In a sense, TDD is a process of continual low-level regression testing. A regression test suite is a set of automated tests that you run to make sure the application still functions correctly after a change (to verify its previous capabilities didn't "regress", or break, after the change). Unlike regression tests, TDD stipulates that new tests must be created before writing new programming, and the test suite must be run after every change, no matter how insignificant.

Some people, like Eric Shupps, believe that TDD is about good unit testing (SPTDD: SharePoint and Test Driven Development, Eric Shupps, BinaryWave). TDD is not unit testing: it a process that stipulates where and when these tests should written and run. Unit tests can be used without the TDD approach. When TDD is used, a test is the first step in developing new functionality. If you write a unit test in parallel with new functionality, or otherwise after starting new functionality, or creating more than one test up front, then you're not following the TDD approach. You can write good tests without using TDD. This is why TDD and good testing are not the same thing.

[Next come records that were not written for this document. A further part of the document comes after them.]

-- pv_equiv track=rewrite | github.com/Windows81/Reverse-Words | data.py | expand_vowels
-- ===== SOURCE A (Python) =====
-- def expand_vowels(t: list[str]) -> list[list[str]]:
--     r = [[]]
--     for s in t:
--         if s[0] in ['A', 'E', 'I', 'O', 'U']:
--             v = ['0', '1', '2']
--         else:
--             v = ['']
--         r = [
--             [*rem, f'{s}{suf}']
--             for rem in r
--             for suf in v
--         ]
--     return r
-- ===== SOURCE B (Python) =====
-- def expand_vowels(t: list[str]) -> list[list[str]]:
--     # Mixed-radix enumeration: row k of the result is obtained by decoding the
--     # index k in the mixed radix given by the number of variants of each word
--     # (3 for vowel-initial words, 1 otherwise), most significant digit first.
--     radix = [3 if s[0] in ['A', 'E', 'I', 'O', 'U'] else 1 for s in t]
--     total = 1
--     for b in radix:
--         total *= b
--     out = []
--     for k in range(total):
--         weight = total
--         rem = k
--         row = []
--         for s, b in zip(t, radix):
--             weight //= b
--             d = rem // weight
--             rem -= d * weight
--             row.append(s + (str(d) if b == 3 else ''))
--         out.append(row)
--     return out
-- ===== Notes on version B (the rewrite author's own statement) =====
-- stated objective: faster
-- what changed: Replaces A's incremental accumulator fold (which re-copies every partial row at each of the n steps, O(n) passes over growing rows) with mixed-radix index decoding: the row count is computed up front and row k is produced directly by decoding the index k, so each output row is built exactly once.
import Mathlib
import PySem

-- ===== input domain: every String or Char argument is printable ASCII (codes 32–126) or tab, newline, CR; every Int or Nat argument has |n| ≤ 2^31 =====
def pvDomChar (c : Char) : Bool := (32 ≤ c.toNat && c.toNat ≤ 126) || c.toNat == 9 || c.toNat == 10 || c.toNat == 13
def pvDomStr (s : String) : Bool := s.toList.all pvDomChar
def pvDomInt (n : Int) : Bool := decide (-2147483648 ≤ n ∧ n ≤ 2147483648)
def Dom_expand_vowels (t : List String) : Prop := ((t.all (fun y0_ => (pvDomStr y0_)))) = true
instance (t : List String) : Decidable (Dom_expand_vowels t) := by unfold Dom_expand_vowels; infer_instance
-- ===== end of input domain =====

-- B replaces A's incremental accumulator fold by mixed-radix index decoding: the row
-- count is computed up front and row k is decoded directly from the index k (alternative algorithm).


-- ===== PORT A =====
def expand_vowels (t : List String) : List (List String) :=
  t.foldl (fun r s =>
    let v : List String :=
      if PySem.Str.pyGet? s 0 ∈ [some 'A', some 'E', some 'I', some 'O', some 'U']
      then ["0", "1", "2"] else [""]
    r.flatMap (fun rem => v.map (fun suf => rem ++ [s ++ suf]))) [[]]

-- ===== PORT B =====
def expand_vowels_alt (t : List String) : List (List String) :=
  let radix : List Nat := t.map (fun s =>
    if PySem.Str.pyGet? s 0 ∈ [some 'A', some 'E', some 'I', some 'O', some 'U'] then 3 else 1)
  let total : Nat := radix.foldl (· * ·) 1
  (List.range total).map (fun k =>
    ((t.zip radix).foldl (fun (st : Nat × Nat × List String) p =>
        let weight := st.1 / p.2
        let d := st.2.1 / weight
        (weight, st.2.1 - d * weight,
         st.2.2 ++ [p.1 ++ (if p.2 == 3 then PySem.Int.toStr (Int.ofNat d) else "")]))
      (total, k, ([] : List String))).2.2)

-- ===== PRECONDITION & SPEC =====
-- Pre_ excludes lists containing the empty string, on which Python A raises IndexError at s[0] (B raises too).
def Pre_expand_vowels (t : List String) : Prop := ∀ s ∈ t, s ≠ ""
instance (t : List String) : Decidable (Pre_expand_vowels t) := by unfold Pre_expand_vowels; infer_instance
def pvWitness_expand_vowels : List String := (["Apple", "dog"])
def Spec_expand_vowels (t : List String) (out : List (List String)) : Prop := out = expand_vowels_alt t
instance (t : List String) (out : List (List String)) : Decidable (Spec_expand_vowels t out) := by unfold Spec_expand_vowels; infer_instance

-- ===== CLAIM (what is proved, stated in full; the proofs are below) =====
def Claim_equal_expand_vowels : Prop := ∀ (t : List String), Dom_expand_vowels t → Pre_expand_vowels t → Spec_expand_vowels t (expand_vowels t)

-- ===== LEMMAS AND PROOFS =====

-- the per-word variant count (B's radix entry)
def pvRad (s : String) : Nat :=
  if PySem.Str.pyGet? s 0 ∈ [some 'A', some 'E', some 'I', some 'O', some 'U'] then 3 else 1

-- total number of rows
def pvTot (t : List String) : Nat := (t.map pvRad).foldl (· * ·) 1

-- reference Cartesian product (back-to-front), the common value of both programs
def pvChoice (s : String) : List String :=
  if PySem.Str.pyGet? s 0 ∈ [some 'A', some 'E', some 'I', some 'O', some 'U']
  then [s ++ "0", s ++ "1", s ++ "2"] else [s]

def pvProd (t : List String) : List (List String) :=
  t.foldr (fun s out => (pvChoice s).flatMap (fun x => out.map (fun rest => x :: rest))) [[]]

-- mixed-radix decoding of index k into a row
def pvDecode : List String → Nat → List String
  | [], _ => []
  | s :: t, k => (s ++ (if pvRad s == 3 then PySem.Int.toStr (Int.ofNat (k / pvTot t)) else ""))
      :: pvDecode t (k % pvTot t)

lemma foldl_mul_shift (l : List Nat) (a : Nat) :
    l.foldl (· * ·) a = a * l.foldl (· * ·) 1 := by
  induction l generalizing a with
  | nil => simp
  | cons x l ih => simp only [List.foldl_cons]; rw [ih (a * x), ih (1 * x)]; ring

lemma pvTot_cons (s : String) (t : List String) : pvTot (s :: t) = pvRad s * pvTot t := by
  simp only [pvTot, List.map_cons, List.foldl_cons]
  rw [foldl_mul_shift _ (1 * pvRad s)]; ring

lemma pvRad_pos (s : String) : 0 < pvRad s := by
  unfold pvRad; split_ifs <;> norm_num

lemma pvTot_pos (t : List String) : 0 < pvTot t := by
  induction t with
  | nil => simp [pvTot]
  | cons s t ih => rw [pvTot_cons]; exact Nat.mul_pos (pvRad_pos s) ih

-- B's inner zip-fold, started with the correct weight, appends the decoded row
lemma fold_decode (t : List String) (k : Nat) (row0 : List String) :
    ((t.zip (t.map pvRad)).foldl (fun (st : Nat × Nat × List String) p =>
        let weight := st.1 / p.2
        let d := st.2.1 / weight
        (weight, st.2.1 - d * weight,
         st.2.2 ++ [p.1 ++ (if p.2 == 3 then PySem.Int.toStr (Int.ofNat d) else "")]))
      (pvTot t, k, row0)).2.2 = row0 ++ pvDecode t k := by
  induction t generalizing k row0 with
  | nil => simp [pvDecode]
  | cons s t ih =>
    simp only [List.map_cons, List.zip_cons_cons, List.foldl_cons]
    have hw : pvTot (s :: t) / pvRad s = pvTot t := by
      rw [pvTot_cons]; exact Nat.mul_div_cancel_left _ (pvRad_pos s)
    have hrem : k - k / pvTot t * pvTot t = k % pvTot t := by
      have := Nat.div_add_mod k (pvTot t)
      rw [Nat.mul_comm]; omega
    simp only [hw, hrem]
    rw [ih]
    simp [pvDecode]

-- decoding a composite index d * pvTot t + r splits into head digit and tail decoding
lemma pvDecode_cons (s : String) (t : List String) (d r : Nat) (hr : r < pvTot t) :
    pvDecode (s :: t) (d * pvTot t + r)
      = (s ++ (if pvRad s == 3 then PySem.Int.toStr (Int.ofNat d) else "")) :: pvDecode t r := by
  have hd : (d * pvTot t + r) / pvTot t = d := by
    rw [Nat.add_comm, Nat.mul_comm, Nat.add_mul_div_left _ _ (pvTot_pos t), Nat.div_eq_of_lt hr]
    omega
  have hm : (d * pvTot t + r) % pvTot t = r := by
    rw [Nat.add_comm, Nat.mul_comm, Nat.add_mul_mod_self_left, Nat.mod_eq_of_lt hr]
  simp [pvDecode, hd, hm]

lemma range_mul_flatMap (b T : Nat) :
    List.range (b * T) = (List.range b).flatMap (fun d => (List.range T).map (fun r => d * T + r)) := by
  induction b with
  | zero => simp
  | succ b ih =>
    rw [Nat.succ_mul, List.range_add, ih, List.range_succ]
    simp

-- B's enumeration equals the reference product
lemma decode_range_eq (t : List String) :
    (List.range (pvTot t)).map (pvDecode t) = pvProd t := by
  induction t with
  | nil => simp [pvTot, pvDecode, pvProd]
  | cons s t ih =>
    have t0 : PySem.Int.toStr (0 : Int) = "0" := by decide
    have t1 : PySem.Int.toStr (1 : Int) = "1" := by decide
    have t2 : PySem.Int.toStr (2 : Int) = "2" := by decide
    have hchoice : (List.range (pvRad s)).map
        (fun d => s ++ (if pvRad s == 3 then PySem.Int.toStr (Int.ofNat d) else "")) = pvChoice s := by
      by_cases h : PySem.Str.pyGet? s 0 ∈ [some 'A', some 'E', some 'I', some 'O', some 'U']
      · have h3 : pvRad s = 3 := by unfold pvRad; rw [if_pos h]
        have hc : pvChoice s = [s ++ "0", s ++ "1", s ++ "2"] := by unfold pvChoice; rw [if_pos h]
        simp [h3, hc, List.range_succ, t0, t1, t2]
      · have h1 : pvRad s = 1 := by unfold pvRad; rw [if_neg h]
        have hc : pvChoice s = [s] := by unfold pvChoice; rw [if_neg h]
        simp [h1, hc, List.range_succ]
    have hR : pvProd (s :: t) = (pvChoice s).flatMap (fun x => (pvProd t).map (x :: ·)) := by
      simp [pvProd]
    rw [pvTot_cons, range_mul_flatMap, List.map_flatMap, hR, ← hchoice, List.flatMap_map]
    apply List.flatMap_congr
    intro d _
    rw [← ih, List.map_map, List.map_map]
    apply List.map_congr_left
    intro r hrng
    simp only [Function.comp]
    exact pvDecode_cons s t d r (List.mem_range.mp hrng)

-- A's fold from any accumulator = every accumulator row extended by every product row
lemma ev_foldl (t : List String) (acc : List (List String)) :
    t.foldl (fun r s =>
      let v : List String :=
        if PySem.Str.pyGet? s 0 ∈ [some 'A', some 'E', some 'I', some 'O', some 'U']
        then ["0", "1", "2"] else [""]
      r.flatMap (fun rem => v.map (fun suf => rem ++ [s ++ suf]))) acc
      = acc.flatMap (fun rem => (pvProd t).map (fun row => rem ++ row)) := by
  induction t generalizing acc with
  | nil => simp [pvProd]
  | cons s t ih =>
    simp only [List.foldl_cons]
    rw [ih]
    have hc : (if PySem.Str.pyGet? s 0 ∈ [some 'A', some 'E', some 'I', some 'O', some 'U']
        then (["0", "1", "2"] : List String) else [""]).map (fun suf => s ++ suf) = pvChoice s := by
      unfold pvChoice; split_ifs <;> simp
    simp only [pvProd, List.foldr_cons, ← hc, List.flatMap_assoc, List.flatMap_map]
    apply List.flatMap_congr
    intro rem _
    rw [List.map_flatMap]
    apply List.flatMap_congr
    intro suf _
    simp

-- ===== VERDICT (by name: the statement is the Claim_ definition above) =====
theorem expand_vowels_spec : Claim_equal_expand_vowels := by
  intro t _ _
  have hA : expand_vowels t = pvProd t := by
    unfold expand_vowels; rw [ev_foldl]; simp
  have hB : expand_vowels_alt t = pvProd t := by
    rw [← decode_range_eq]
    unfold expand_vowels_alt
    exact List.map_congr_left fun k _ => fold_decode t k []
  unfold Spec_expand_vowels
  rw [hA, hB]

Because TDD links test writing and functionality writing, code coverage tools are commonly used to verify the test coverage. You don't need TDD to use coverage tools, but if you practice TDD, they are an implicit requirement.

Let's take a look at some of the other claims about TDD.

 Claim 1: TDD Eliminates All Documentation and Training

Some TDD advocates believe that TDD provides ample unit tests and the unit tests document what the project is supposed to do. So documentation is unnecessary.

Let's face it: many developers aren't very good at writing documentation. They find writing in simple English sentences harder than writing source code. Documentation isn't fun. This is one reason documentation is discarded during development.

Another reason is a concern over deadlines. Agile process tries to avoid unnecessary documentation, but some developers view all documentation as unnecessary waste and try to do none at all. The software will run regardless if documentation exists or not and they don't see the bigger issues of team communication and training as important.

Good, useful documentation expresses the "why's" of a project, or the impact of the project in the real world. Such docs can include the goals of a project, tutorials, design rationals (why a particular solution was chosen), non-technical overviews and so on. Unit tests are programs, and like any source code, do not fill the need for these kinds of useful documentation (Agile people still don't get it, Cedric Beust).

Along the same lines, some TDD advocates say that training is no longer necessary: just look at the (thousands of) unit tests to learn how the software works. This kind of argument is used without TDD or even without unit tests at all. "Just read the code." The audience of unit tests is the source code, not people living in the real world dealing with issues not related to the programming.

Unit tests seem ill-equipped to replace documentation and training.

 Claim 2: TDD Eliminates All Up-Front Design

If design is about meeting requirements, then creating unit tests up-front is like a yes or no question: does the program meet this requirement. As you create a test and make the program pass it, the theory is that your tests dictate the design of the project.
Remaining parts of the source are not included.